But I also want to use my software in a modular way, my own setup, not bounded by one application, with a certain amount of CPU, memory needed, or with some features it has (not)...
With Ladish I can build my own DAW with Lv2rack, non-daw, non-mixer, zynaddsubfx etc. This is just great!
I would once again non-violently point out that building your own DAW suggests that you are doing pretty specific music. Because it is extremely difficult to find what a regular DAW, say, Ableton Live or FL Studio cannot do for a regular musician. In fact, just out of curiosity, I would love to hear what exactly any known IME cannot do for you.
Modular approach here is for many reasons, but my opinion has not changed - I strongly believe that modular approach is flexible, but its flexibility is really needed only for a very specific, rare setup. For people who do normal music I think there were many occasions when they just wanted it to work in an IME way. The whole argument of saying that modular approach is so flexible is a bit weird to me. What kind of music requires so much flexibility?

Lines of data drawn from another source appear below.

-- pv_equiv track=rewrite | github.com/TateLuo/MorseLink | MorseLink_PC/v1.9/utils/sound.py | _iter_morse_tokens
-- ===== SOURCE A (Python) =====
-- def _iter_morse_tokens(morse_code: str):
--     i = 0
--     s = morse_code or ""
--     while i < len(s):
--         if s.startswith("///", i):
--             yield "///"
--             i += 3
--         else:
--             yield s[i]
--             i += 1
-- ===== SOURCE B (Python) =====
-- def _iter_morse_tokens(morse_code: str):
--     segments = (morse_code or "").split("///")
--     for ch in segments[0]:
--         yield ch
--     for seg in segments[1:]:
--         yield "///"
--         for ch in seg:
--             yield ch
-- ===== Notes on version B (the rewrite author's own statement) =====
-- stated objective: alternative
-- what changed: B replaces A's per-character index-scanning while loop (a startswith probe at each position) with one str.split on the three-slash separator followed by interleaving the separator between the segments' characters.
import Mathlib
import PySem

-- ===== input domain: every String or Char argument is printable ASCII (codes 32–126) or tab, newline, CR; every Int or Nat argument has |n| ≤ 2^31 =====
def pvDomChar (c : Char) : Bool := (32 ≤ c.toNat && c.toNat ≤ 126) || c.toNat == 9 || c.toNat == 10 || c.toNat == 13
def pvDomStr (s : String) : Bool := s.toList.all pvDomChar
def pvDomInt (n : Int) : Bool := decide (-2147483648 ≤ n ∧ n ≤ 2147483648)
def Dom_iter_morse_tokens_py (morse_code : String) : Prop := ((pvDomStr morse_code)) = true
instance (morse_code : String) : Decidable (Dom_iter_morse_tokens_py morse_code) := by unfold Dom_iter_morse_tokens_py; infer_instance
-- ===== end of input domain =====

-- B tokenizes by one str.split on the separator and re-interleaving it, instead of A's per-character positional scan (alternative decomposition, same cost).

-- ===== PORT A =====
-- A's while loop over index i, recursing on the remaining suffix of code points:
-- at each step it checks s.startswith("///", i) (= the next three chars are '/'), else yields s[i].
def pvTokA : List Char → List String
  | '/' :: '/' :: '/' :: rest => "///" :: pvTokA rest
  | c :: rest => String.ofList [c] :: pvTokA rest
  | [] => []

def iter_morse_tokens_py (morse_code : String) : List String :=
  let s := if morse_code = "" then "" else morse_code   -- morse_code or ""
  pvTokA s.toList

-- ===== PORT B =====
-- hand-written port of Python's str.split with the fixed nonempty separator "///"
-- (leftmost non-overlapping matches; n separators give n+1 segments, empty ones kept) — exact for this separator.
def pvSplit3 : List Char → List (List Char)
  | '/' :: '/' :: '/' :: rest => [] :: pvSplit3 rest
  | c :: rest =>
      match pvSplit3 rest with
      | seg :: segs => (c :: seg) :: segs
      | [] => [[c]]
  | [] => [[]]

def iter_morse_tokens_py_alt (morse_code : String) : List String :=
  let s := if morse_code = "" then "" else morse_code   -- morse_code or ""
  match pvSplit3 s.toList with
  | [] => []
  | first :: rest =>
      first.map (fun c => String.ofList [c])
        ++ rest.flatMap (fun seg => "///" :: seg.map (fun c => String.ofList [c]))

-- ===== PRECONDITION & SPEC =====
def Spec_iter_morse_tokens_py (morse_code : String) (out : List String) : Prop := out = iter_morse_tokens_py_alt morse_code
instance (morse_code : String) (out : List String) : Decidable (Spec_iter_morse_tokens_py morse_code out) := by unfold Spec_iter_morse_tokens_py; infer_instance

-- ===== CLAIM (what is proved, stated in full; the proofs are below) =====
def Claim_equal_iter_morse_tokens_py : Prop := ∀ (morse_code : String), Dom_iter_morse_tokens_py morse_code → Spec_iter_morse_tokens_py morse_code (iter_morse_tokens_py morse_code)

-- ===== LEMMAS AND PROOFS =====

def pvGlue : List (List Char) → List String
  | [] => []
  | first :: rest =>
      first.map (fun c => String.ofList [c])
        ++ rest.flatMap (fun seg => "///" :: seg.map (fun c => String.ofList [c]))

theorem pvSplit3_ne_nil (l : List Char) : pvSplit3 l ≠ [] := by
  induction l using pvSplit3.induct <;> simp_all [pvSplit3]

theorem pvGlue_cons_nil (segs : List (List Char)) (h : segs ≠ []) :
    pvGlue ([] :: segs) = "///" :: pvGlue segs := by
  cases segs with
  | nil => exact absurd rfl h
  | cons seg segs' => simp [pvGlue]

theorem pvTokA_eq_glue (l : List Char) : pvTokA l = pvGlue (pvSplit3 l) := by
  induction l using pvSplit3.induct with
  | case1 rest ih =>
      simp only [pvTokA, pvSplit3, ih]
      rw [pvGlue_cons_nil _ (pvSplit3_ne_nil rest)]
  | case2 c rest h seg segs hs ih =>
      rw [pvTokA.eq_def, pvSplit3.eq_def]
      split
      · next heq =>
          exfalso
          injection heq with h1 h2
          exact h _ h1 h2
      · next c' rest' _ heq =>
          injection heq with h1 h2
          subst h1; subst h2
          rw [hs]
          rw [hs] at ih
          simp [pvGlue, ih]
      · next heq => simp at heq
  | case3 c rest h hs ih => exact absurd hs (pvSplit3_ne_nil rest)
  | case4 => simp [pvTokA, pvSplit3, pvGlue]

-- ===== VERDICT (by name: the statement is the Claim_ definition above) =====
theorem iter_morse_tokens_py_spec : Claim_equal_iter_morse_tokens_py := by
  intro morse_code _
  unfold Spec_iter_morse_tokens_py iter_morse_tokens_py iter_morse_tokens_py_alt
  simp only [pvTokA_eq_glue]
  cases hs : pvSplit3 (if morse_code = "" then "" else morse_code).toList with
  | nil => exact absurd hs (pvSplit3_ne_nil _)
  | cons seg segs => simp [pvGlue]
-- pv_equiv track=rewrite | github.com/EmperorKnight/TrabajoFinalS8 | ejercicio2.py | contar_computadoras
-- ===== SOURCE A (Python) =====
-- def contar_computadoras(lab):
--     ocupadas = 0
--     libres = 0
--     for fila in lab:
--         for computadora in fila:
--             if computadora == 1:
--                 ocupadas += 1
--             else:
--                 libres += 1
--     return ocupadas, libres
-- ===== SOURCE B (Python) =====
-- def contar_computadoras(lab):
--     cells = [c for fila in lab for c in fila]
--
--     def ocupadas_en(lo, hi):
--         # divide-and-conquer count of cells equal to 1 in cells[lo:hi]
--         if hi - lo == 0:
--             return 0
--         if hi - lo == 1:
--             return 1 if cells[lo] == 1 else 0
--         mid = (lo + hi) // 2
--         return ocupadas_en(lo, mid) + ocupadas_en(mid, hi)
--
--     ocupadas = ocupadas_en(0, len(cells))
--     return ocupadas, len(cells) - ocupadas
-- ===== Notes on version B (the rewrite author's own statement) =====
-- stated objective: alternative
-- what changed: Flattens the grid once, counts occupied cells by divide-and-conquer recursion over index intervals instead of A's nested accumulator loops with per-cell if/else, and derives the free count arithmetically as total minus occupied.
import Mathlib
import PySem

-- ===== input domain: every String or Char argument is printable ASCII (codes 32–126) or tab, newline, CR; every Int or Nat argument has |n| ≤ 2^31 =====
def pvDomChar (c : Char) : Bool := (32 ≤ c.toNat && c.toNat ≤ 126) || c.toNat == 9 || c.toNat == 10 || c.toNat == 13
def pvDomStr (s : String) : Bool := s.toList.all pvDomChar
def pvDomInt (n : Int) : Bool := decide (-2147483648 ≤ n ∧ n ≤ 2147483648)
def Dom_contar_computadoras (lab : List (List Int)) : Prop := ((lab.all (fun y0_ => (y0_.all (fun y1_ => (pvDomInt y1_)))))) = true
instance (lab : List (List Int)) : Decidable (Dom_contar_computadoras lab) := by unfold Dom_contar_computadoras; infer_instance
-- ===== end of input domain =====

-- B flattens the grid and counts occupied cells by divide-and-conquer over index intervals,
-- deriving the free count as total - occupied (alternative decomposition, same cost).

-- ===== PORT A =====
-- nested loops with a per-cell if/else over the (ocupadas, libres) accumulator pair
def contar_computadoras (lab : List (List Int)) : Int × Int :=
  lab.foldl (fun acc fila =>
    fila.foldl (fun acc2 computadora =>
      if computadora == 1 then (acc2.1 + 1, acc2.2) else (acc2.1, acc2.2 + 1)) acc) (0, 0)

-- ===== PORT B =====
-- ocupadas_en(lo, hi): divide-and-conquer count of 1s in cells[lo:hi].
-- lo/hi are nonnegative Python ints kept as Nat; cells[lo] is in range on every call
-- the recursion makes (lo < hi ≤ len(cells)), so getD's default is never used.
def pvOcupadasEn (cells : List Int) (lo hi : Nat) : Int :=
  if hi - lo = 0 then 0
  else if hi - lo = 1 then (if cells.getD lo 0 == 1 then 1 else 0)
  else pvOcupadasEn cells lo ((lo + hi) / 2) + pvOcupadasEn cells ((lo + hi) / 2) hi
termination_by hi - lo
decreasing_by all_goals omega

def contar_computadoras_alt (lab : List (List Int)) : Int × Int :=
  let cells := lab.flatMap (fun fila => fila)
  let ocupadas := pvOcupadasEn cells 0 cells.length
  (ocupadas, (cells.length : Int) - ocupadas)

-- ===== PRECONDITION & SPEC =====
def Spec_contar_computadoras (lab : List (List Int)) (out : Int × Int) : Prop := out = contar_computadoras_alt lab
instance (lab : List (List Int)) (out : Int × Int) : Decidable (Spec_contar_computadoras lab out) := by unfold Spec_contar_computadoras; infer_instance

-- ===== CLAIM (what is proved, stated in full; the proofs are below) =====
def Claim_equal_contar_computadoras : Prop := ∀ (lab : List (List Int)), Dom_contar_computadoras lab → Spec_contar_computadoras lab (contar_computadoras lab)

-- ===== LEMMAS AND PROOFS =====

-- B's recursion counts the 1s of the slice [lo, hi)
theorem pvOcupadasEn_count (cells : List Int) (lo hi : Nat)
    (h1 : lo ≤ hi) (h2 : hi ≤ cells.length) :
    pvOcupadasEn cells lo hi = (((cells.drop lo).take (hi - lo)).count 1 : Int) := by
  induction hn : hi - lo using Nat.strong_induction_on generalizing lo hi with
  | _ n ih =>
  rw [← hn]
  unfold pvOcupadasEn
  rcases n with _ | n
  · rw [if_pos hn, hn]
    simp only [List.take_zero, List.count_nil, Nat.cast_zero]
  rcases n with _ | n
  · -- hi - lo = 1: the slice is the single cell cells[lo]
    have hlo : lo < cells.length := by omega
    rw [if_neg (by omega), if_pos hn, hn]
    rw [List.getD_eq_getElem _ _ hlo]
    have ht : (cells.drop lo).take 1 = [cells[lo]] := by
      have h := List.drop_eq_getElem_cons hlo
      rw [h, List.take_succ_cons, List.take_zero]
    rw [ht]
    by_cases hx : cells[lo] = 1 <;> simp [hx]
  · -- hi - lo ≥ 2: split at mid
    rw [if_neg (by omega), if_neg (by omega)]
    set mid := (lo + hi) / 2 with hmid
    have hm1 : lo < mid := by omega
    have hm2 : mid < hi := by omega
    rw [ih (mid - lo) (by omega) lo mid (by omega) (by omega) rfl,
        ih (hi - mid) (by omega) mid hi (by omega) h2 rfl]
    have hsplit : (cells.drop lo).take (hi - lo)
        = (cells.drop lo).take (mid - lo) ++ ((cells.drop lo).drop (mid - lo)).take (hi - mid) := by
      have he : hi - lo = (mid - lo) + (hi - mid) := by omega
      rw [he, List.take_add]
    rw [hsplit, List.drop_drop, (by omega : lo + (mid - lo) = mid), List.count_append]
    push_cast
    ring

-- A's nested foldl adds (count of 1s, rest) of the flattened grid to the accumulator
theorem contar_row (g : List Int) : ∀ (a b : Int),
    g.foldl (fun acc2 computadora =>
      if computadora == 1 then (acc2.1 + 1, acc2.2) else (acc2.1, acc2.2 + 1)) (a, b)
    = (a + (g.count 1 : Int), b + ((g.length : Int) - (g.count 1 : Int))) := by
  induction g with
  | nil => intro a b; simp
  | cons x xs ihg =>
    intro a b
    simp only [List.foldl_cons]
    by_cases hx : x = 1
    · rw [if_pos (by simp [hx]), ihg]
      have hc : (x == 1) = true := by simp [hx]
      simp only [List.count_cons, List.length_cons, hc, Prod.mk.injEq]
      constructor <;> push_cast <;> ring
    · rw [if_neg (by simp [hx]), ihg]
      have hc : (x == 1) = false := by simp [hx]
      simp only [List.count_cons, List.length_cons, hc, Prod.mk.injEq]
      constructor <;> push_cast <;> ring

theorem contar_foldl (lab : List (List Int)) : ∀ (a b : Int),
    lab.foldl (fun acc fila =>
      fila.foldl (fun acc2 computadora =>
        if computadora == 1 then (acc2.1 + 1, acc2.2) else (acc2.1, acc2.2 + 1)) acc) (a, b)
    = (a + ((lab.flatMap (fun fila => fila)).count 1 : Int),
       b + (((lab.flatMap (fun fila => fila)).length : Int)
            - ((lab.flatMap (fun fila => fila)).count 1 : Int))) := by
  induction lab with
  | nil => intro a b; simp
  | cons f fs ih =>
    intro a b
    simp only [List.foldl_cons]
    rw [contar_row, ih]
    simp only [List.flatMap_cons, List.count_append, List.length_append, Prod.mk.injEq]
    constructor <;> push_cast <;> ring

-- ===== VERDICT (by name: the statement is the Claim_ definition above) =====
theorem contar_computadoras_spec : Claim_equal_contar_computadoras := by
  intro lab _
  unfold Spec_contar_computadoras contar_computadoras
  simp only [contar_computadoras_alt]
  rw [contar_foldl,
      pvOcupadasEn_count _ 0 _ (Nat.zero_le _) (le_refl _)]
  simp [-List.length_flatten]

Understand me correctly. I am inspired by the modularity in itself. I just do not see why it is so important. I maybe wrong and miss the obvious. I would love to hear how musicians here use the modular approach and in what way its flexibility allows to do something a good solid IME of the pro class cannot do.
I mean, the community of musicians on Linux is much smaller than the community of musicians on proprietary systems. But somehow the modular approach does not appear there in a way it appeared on Linux. And somehow everyone manages with those Abletons and Cubases and FL Studios. See what I mean?